In the open data community, we need tools for doing distributed revision/version control for data like the one’s that already exist for code.
(Don’t know what I mean by revision control or distributed revision control? Read this)
Distributed revision control systems for code, like mercurial and git, have had a massive impact on software development, and especially so in the F/OSS community — the distributed methodology works particularly well with open material.
- Incremental development: “patches”, changelogs etc
- Provenance tracking: showing who did what, when is built in to a revisioning system
- Broader participation: you don’t have to worry (as much) about who you let in because changes can be reverted. It’s also easier to get involved because you can have your own independent copy to play around with (Distributed).
- Easier collaboration: updates don’t mean making a full copy (and applying updates is automatic), you can see who is making changes, when etc etc
- Peer-2-peer model: different contributors can work simultaneously and independently (Distributed). Extra “features” can added independently of mainline development with re-integration later (Distributed).
Because this is all a bit abstract it is worth giving a concrete example of why “distributed” revision control could be so useful.
Imagine wikis on two related topics, say water sanitation technology and building construction technology for the developing world (alternatively just think of the first wiki and wikipedia). It is likely there are some significant overlaps in the wiki pages but also many pages that don’t overlap. At the moment, for these projects to reuse information their only option is:
- Copy the article from one wiki into the other
- (OR) Standardize on one wiki as the authoratative wiki for common content
These both have serious problems. For (1), the page goes out of date rapidly and you’ve forked the resource reducing the value of effort on each. For (2), for the wiki that does not have the content, people have to go off from one wiki to edit in another (disruptive experience), the material is not embedded within its relevant context and it is harder to adapt the material for each specific site. Furtheremore, and in part because of these issues, (2) is socially hard as it likely involves one wiki/community coming to dominate the other (whoever owns the “common” content).

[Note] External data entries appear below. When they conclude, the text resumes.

-- the main invariant: A's row loop equals B's find-and-count, shifted by the start index
theorem main_loop (c : Char) (k : List Char) (hck : c ∉ k) :
    ∀ (n : Nat) (s : List Char), s.length ≤ n → ∀ (i : Int),
      goAC k (PySem.Chars.splitOn s [c]) i = Option.map (· + i) (bval c k s) := by
  intro n
  induction n with
  | zero =>
    intro s hs i
    have : s = [] := List.length_eq_zero_iff.mp (Nat.le_zero.mp hs)
    subst this
    rw [splitOn_nosep c [] (by simp)]
    by_cases hin : PySem.Chars.isIn k []
    · have hne : PySem.Chars.find ([] : List Char) k ≠ -1 := by
        simpa [PySem.Chars.isIn] using hin
      have h0 : PySem.Chars.find ([] : List Char) k = 0 := by
        have h1 := PySem.Chars.neg_one_le_find (s := ([] : List Char)) (sub := k)
        have h2 := PySem.Chars.find_le_length ([] : List Char) k
        simp at h2; omega
      simp [goAC, hin, bval, h0]
    · have heq : PySem.Chars.find ([] : List Char) k = -1 := by
        by_contra h
        exact hin (by simpa [PySem.Chars.isIn] using h)
      simp [goAC, hin, bval, heq]
  | succ m ihm =>
    intro s hs i
    rcases hrest : s.dropWhile (· ≠ c) with _ | ⟨e, t⟩
    · -- c does not occur in s: a single row
      have hc : c ∉ s := by
        intro hm
        have h2 := List.takeWhile_append_dropWhile (p := (· ≠ c)) (l := s)
        rw [hrest] at h2; simp at h2
        exact h2 c hm rfl
      rw [splitOn_nosep c s hc]
      by_cases hin : PySem.Chars.isIn k s
      · have hne : PySem.Chars.find s k ≠ -1 := by
          simpa [PySem.Chars.isIn] using hin
        have hcnt : (s.take (PySem.Chars.find s k).toNat).count c = 0 := by
          rw [List.count_eq_zero]
          exact fun h => hc (List.take_subset _ _ h)
        simp [goAC, hin, bval, hne, hcnt]
      · have heq : PySem.Chars.find s k = -1 := by
          by_contra h
          exact hin (by simpa [PySem.Chars.isIn] using h)
        simp [goAC, hin, bval, heq]
    · -- s = r ++ c :: t with c ∉ r
      set r := s.takeWhile (· ≠ c) with hr
      have hec : e = c := by
        have h2 := List.head_dropWhile_not (p := fun x => x ≠ c) (l := s)
        rw [hrest] at h2; simpa using h2
      subst hec
      have hs2 : s = r ++ e :: t := by
        rw [hr, ← hrest]; exact (List.takeWhile_append_dropWhile).symm
      have hcr : e ∉ r := by
        intro hm
        have := List.mem_takeWhile_imp (hr ▸ hm)
        simp at this
      have htlen : t.length ≤ m := by
        rw [hs2] at hs; simp at hs; omega
      rw [hs2, splitOn_chunk e r t hcr]
      by_cases hin : PySem.Chars.isIn k r
      · -- key found in the first row
        have hinf : k <:+: r := (PySem.Chars.isIn_iff_infix k r).mp hin
        have hfind : PySem.Chars.find (r ++ e :: t) k = PySem.Chars.find r k :=
          find_append_of_infix k r (e :: t) hinf
        have hge : (0 : Int) ≤ PySem.Chars.find r k :=
          (PySem.Chars.find_nonneg_iff r k).mpr hinf
        have hle : PySem.Chars.find r k ≤ r.length := PySem.Chars.find_le_length r k
        have hne : PySem.Chars.find (r ++ e :: t) k ≠ -1 := by rw [hfind]; omega
        have htake : (r ++ e :: t).take (PySem.Chars.find r k).toNat =
            r.take (PySem.Chars.find r k).toNat :=
          List.take_append_of_le_length (by omega)
        have hcnt : ((r ++ e :: t).take (PySem.Chars.find (r ++ e :: t) k).toNat).count e = 0 := by
          rw [hfind, htake, List.count_eq_zero]
          exact fun h => hcr (List.take_subset _ _ h)
        simp [goAC, hin, bval, hne, hcnt]
      · -- key not in the first row: recurse on t
        have hni : ¬ k <:+: r := fun h => hin ((PySem.Chars.isIn_iff_infix k r).mpr h)
        have hfind := find_skip e k hck r t hcr hni
        rw [show goAC k (r :: PySem.Chars.splitOn t [e]) i =
            goAC k (PySem.Chars.splitOn t [e]) (i + 1) by simp [goAC, hin]]
        rw [ihm t htlen (i + 1)]
        by_cases htf : PySem.Chars.find t k = -1
        · have : PySem.Chars.find (r ++ e :: t) k = -1 := by rw [hfind]; simp [htf]
          simp [bval, htf, this]
        · have hge : (0 : Int) ≤ PySem.Chars.find t k := by
            have := PySem.Chars.neg_one_le_find (s := t) (sub := k)
            omega
          have hfv : PySem.Chars.find (r ++ e :: t) k =
              (r.length : Int) + 1 + PySem.Chars.find t k := by rw [hfind]; simp [htf]
          have hne : PySem.Chars.find (r ++ e :: t) k ≠ -1 := by omega
          have htoNat : (PySem.Chars.find (r ++ e :: t) k).toNat =
              r.length + (1 + (PySem.Chars.find t k).toNat) := by omega
          have htake : (r ++ e :: t).take (r.length + (1 + (PySem.Chars.find t k).toNat)) =
              r ++ e :: t.take (PySem.Chars.find t k).toNat := by
            rw [List.take_length_add_append, Nat.add_comm, List.take_succ_cons]
          have hcnt : ((r ++ e :: t).take (PySem.Chars.find (r ++ e :: t) k).toNat).count e =
              r.count e + (1 + (t.take (PySem.Chars.find t k).toNat).count e) := by
            rw [htoNat, htake]
            simp [List.count_append, List.count_cons]
            omega
          have hr0 : r.count e = 0 := List.count_eq_zero.mpr hcr
          simp only [bval, htf, if_false, hne, if_false, Option.map_some, hcnt, hr0]
          congr 1
          push_cast
          omega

However, in a world where things are distributed there a completely different option: each wiki could have its own copy but be able to push and pull changes from the other wiki with changes being merged. This allows for collaborative activity to continue but in a relatively independent way and solves the big social issue of who’s in charge (no-one is!).
The key take away from this is that a piece of technology (distributed version control) alters the social processes of collaboration thereby radically reducing the barriers to effective collaboration. And remember, social stuff is both a) hard and b) important.

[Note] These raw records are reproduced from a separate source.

-- pv_equiv track=rewrite | github.com/GrigorP/Python.-_2021-Python.-Collection-of-exercises_2021-Ben-Stevenson- | Dictionaries (6th)/ex145.py | erudite
-- ===== SOURCE A (Python) =====
-- def erudite(dct: dict , word: str):
--     result = 0
--     while word:
--         for key , values in dct.items():
--             if word[-1].lower() in values:
--                 result += key
--         word = word[:-1]
--     return result
-- ===== SOURCE B (Python) =====
-- def erudite(dct: dict, word: str):
--     # Build once: char -> sum of keys whose value string contains that char.
--     table = {}
--     for key, values in dct.items():
--         for c in set(values):
--             table[c] = table.get(c, 0) + key
--     # One table lookup per word character.
--     return sum(table.get(ch.lower(), 0) for ch in word)
-- ===== Notes on version B (the rewrite author's own statement) =====
-- stated objective: faster
-- what changed: Instead of rescanning the whole dict for every character of the word, B precomputes a char->summed-keys table in one pass over the dict and then does one hash lookup per word character.
import Mathlib
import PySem

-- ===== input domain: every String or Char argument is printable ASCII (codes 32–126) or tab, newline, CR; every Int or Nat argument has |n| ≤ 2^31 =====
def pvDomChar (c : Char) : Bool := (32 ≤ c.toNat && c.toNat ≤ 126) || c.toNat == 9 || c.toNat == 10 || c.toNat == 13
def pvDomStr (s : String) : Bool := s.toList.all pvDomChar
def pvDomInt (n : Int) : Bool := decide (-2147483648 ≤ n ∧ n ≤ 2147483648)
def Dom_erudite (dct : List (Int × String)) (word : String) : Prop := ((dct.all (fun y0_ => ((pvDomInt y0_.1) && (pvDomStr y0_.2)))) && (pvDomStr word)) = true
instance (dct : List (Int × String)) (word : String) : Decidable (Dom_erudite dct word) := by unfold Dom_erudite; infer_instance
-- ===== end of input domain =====

-- B precomputes a char→summed-keys table once, then does one lookup per word character (A rescans the dict per character).

-- ===== PORT A =====
-- the 'while word:' loop; each pass reads word[-1] and then sets word = word[:-1]
def eruditeGo (dct : List (Int × String)) (cs : List Char) (result : Int) : Int :=
  if h : cs ≠ [] then                                    -- 'while word:'
    let c := (PySem.List.pyGet? cs (-1)).getD ' '        -- word[-1] (never the default: cs ≠ [])
    let r := dct.foldl (fun r kv =>
      if PySem.Chars.isIn [PySem.Chars.lowerChar c] kv.2.toList then r + kv.1 else r) result
    eruditeGo dct (PySem.List.slice cs none (some (-1))) r   -- word = word[:-1]
  else result
termination_by cs.length
decreasing_by
  have hpos : 0 < cs.length := List.length_pos_of_ne_nil h
  rw [PySem.List.slice_to_neg_one, List.length_dropLast]
  omega

def erudite (dct : List (Int × String)) (word : String) : Int :=
  eruditeGo dct word.toList 0

-- ===== PORT B =====
def erudite_alt (dct : List (Int × String)) (word : String) : Int :=
  let table : PySem.Dict Char Int := dct.foldl (fun t kv =>
      (PySem.Set.ofList kv.2.toList).foldl
        (fun t c => t.insert c (t.getD c 0 + kv.1)) t)
    PySem.Dict.empty
  word.toList.foldl (fun s ch => s + table.getD (PySem.Chars.lowerChar ch) 0) 0

-- ===== PRECONDITION & SPEC =====
def Spec_erudite (dct : List (Int × String)) (word : String) (out : Int) : Prop := out = erudite_alt dct word
instance (dct : List (Int × String)) (word : String) (out : Int) : Decidable (Spec_erudite dct word out) := by unfold Spec_erudite; infer_instance

-- ===== CLAIM (what is proved, stated in full; the proofs are below) =====
def Claim_equal_erudite : Prop := ∀ (dct : List (Int × String)) (word : String), Dom_erudite dct word → Spec_erudite dct word (erudite dct word)

-- ===== LEMMAS AND PROOFS =====
-- the per-character contribution: sum of keys whose value string contains c
def keySum (dct : List (Int × String)) (c : Char) : Int :=
  (dct.map (fun kv => if c ∈ kv.2.toList then kv.1 else 0)).sum

lemma inner_pass (dct : List (Int × String)) (c : Char) (r : Int) :
    dct.foldl (fun r kv =>
      if PySem.Chars.isIn [PySem.Chars.lowerChar c] kv.2.toList then r + kv.1 else r) r
      = r + keySum dct (PySem.Chars.lowerChar c) := by
  have hcond : ∀ kv : Int × String,
      PySem.Chars.isIn [PySem.Chars.lowerChar c] kv.2.toList
        = decide (PySem.Chars.lowerChar c ∈ kv.2.toList) := by
    intro kv
    by_cases hm : PySem.Chars.lowerChar c ∈ kv.2.toList
    · simp [hm, PySem.Chars.isIn_iff_infix, List.singleton_infix_iff]
    · simp [hm, PySem.Chars.isIn_eq_false_iff, List.singleton_infix_iff]
  have : ∀ r, dct.foldl (fun r kv =>
      if PySem.Chars.isIn [PySem.Chars.lowerChar c] kv.2.toList then r + kv.1 else r) r
      = dct.foldl (fun r kv =>
          r + (if PySem.Chars.lowerChar c ∈ kv.2.toList then kv.1 else 0)) r := by
    induction dct with
    | nil => intro r; rfl
    | cons kv tl ih =>
        intro r
        simp only [List.foldl_cons, hcond kv]
        rw [ih]
        by_cases hm : PySem.Chars.lowerChar c ∈ kv.2.toList <;> simp [hm]
  rw [this, PySem.List.foldl_add]
  rfl

lemma set_pass (s : List Char) (hnd : s.Nodup) (k : Int) (t : PySem.Dict Char Int) (x : Char) :
    (s.foldl (fun t c => t.insert c (t.getD c 0 + k)) t).getD x 0
      = t.getD x 0 + (if x ∈ s then k else 0) := by
  induction s generalizing t with
  | nil => simp
  | cons c tl ih =>
      have hnd' : tl.Nodup := (List.nodup_cons.mp hnd).2
      have hcn : c ∉ tl := (List.nodup_cons.mp hnd).1
      simp only [List.foldl_cons]
      rw [ih hnd']
      rw [PySem.Dict.getD_insert]
      by_cases hx : x = c
      · subst hx; simp [hcn]
      · simp [hx, List.mem_cons]

lemma table_getD (dct : List (Int × String)) (t : PySem.Dict Char Int) (x : Char) :
    (dct.foldl (fun t kv =>
        (PySem.Set.ofList kv.2.toList).foldl
          (fun t c => t.insert c (t.getD c 0 + kv.1)) t) t).getD x 0
      = t.getD x 0 + keySum dct x := by
  induction dct generalizing t with
  | nil => simp [keySum]
  | cons kv tl ih =>
      simp only [List.foldl_cons]
      rw [ih, set_pass _ (PySem.Set.nodup_ofList _) kv.1 t x]
      simp only [PySem.Set.mem_ofList]
      simp [keySum, add_assoc]

lemma go_eq (dct : List (Int × String)) (cs : List Char) (r : Int) :
    eruditeGo dct cs r
      = r + (cs.map (fun c => keySum dct (PySem.Chars.lowerChar c))).sum := by
  induction hn : cs.length using Nat.strong_induction_on generalizing cs r with
  | _ n ih =>
    rcases eq_or_ne cs [] with hcs | hne
    · subst hcs; rw [eruditeGo]; simp
    · rw [eruditeGo, dif_pos hne]
      simp only [PySem.List.pyGet?_neg_one, List.getLast?_eq_some_getLast hne, Option.getD_some]
      rw [inner_pass]
      have hlen : (PySem.List.slice cs none (some (-1))).length < n := by
        have hpos : 0 < cs.length := List.length_pos_of_ne_nil hne
        rw [PySem.List.slice_to_neg_one, List.length_dropLast]
        omega
      rw [ih _ hlen _ _ rfl, PySem.List.slice_to_neg_one]
      have hsplit : cs = cs.dropLast ++ [cs.getLast hne] := (List.dropLast_append_getLast hne).symm
      calc r + keySum dct (PySem.Chars.lowerChar (cs.getLast hne))
            + ((cs.dropLast.map (fun c => keySum dct (PySem.Chars.lowerChar c))).sum)
          = r + (((cs.dropLast ++ [cs.getLast hne]).map
              (fun c => keySum dct (PySem.Chars.lowerChar c))).sum) := by
            simp; ring
        _ = r + ((cs.map (fun c => keySum dct (PySem.Chars.lowerChar c))).sum) := by
            rw [← hsplit]

-- ===== VERDICT (by name: the statement is the Claim_ definition above) =====
theorem erudite_spec : Claim_equal_erudite := by
  intro dct word _
  unfold Spec_erudite erudite erudite_alt
  rw [go_eq]
  simp only [table_getD dct PySem.Dict.empty]
  rw [show (fun (s : Int) (ch : Char) => s + (PySem.Dict.empty.getD (PySem.Chars.lowerChar ch) 0 + keySum dct (PySem.Chars.lowerChar ch)))
        = fun s ch => s + (keySum dct (PySem.Chars.lowerChar ch)) from by
      funext s ch; simp [PySem.Dict.getD_empty]]
  have hfold : ∀ (l : List Char) (a : Int),
      l.foldl (fun s ch => s + keySum dct (PySem.Chars.lowerChar ch)) a
        = a + (l.map (fun c => keySum dct (PySem.Chars.lowerChar c))).sum := by
    intro l
    induction l with
    | nil => intro a; simp
    | cons c tl ih => intro a; simp [ih]; ring
  rw [hfold]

Implementation (or why this is not trivial)
Two key features are involved, neither of which are much in evidence in the (open) data at present:
- Data versioning/revisioning — the creation of “changesets”
- Transmission and management of associated changesets between multiple peer nodes.
It is the P2P nature of this model (as opposed to classic server-client approach) that leads to it being termed: “Distributed Revision Control”. Given the existence of distributed revision control for code one might hope that we could just reuse those technologies for data. Unfortunately it is not that simple:
- The key aspect to developing a revision control (distributed or not) is to work out the diff and changeset format. This has not been done for data.
- Diffing and revision control for code works because code can be considered as (structured) text where a line-based-approach (or, occasionally character-based-approach) to code makes sense. For data it usually doesn’t make sense:
- Consider a hacky way to version a relational database using traditional text revisioning tools:
- dump the database to sql
2 . revision the dump that using standard code tools.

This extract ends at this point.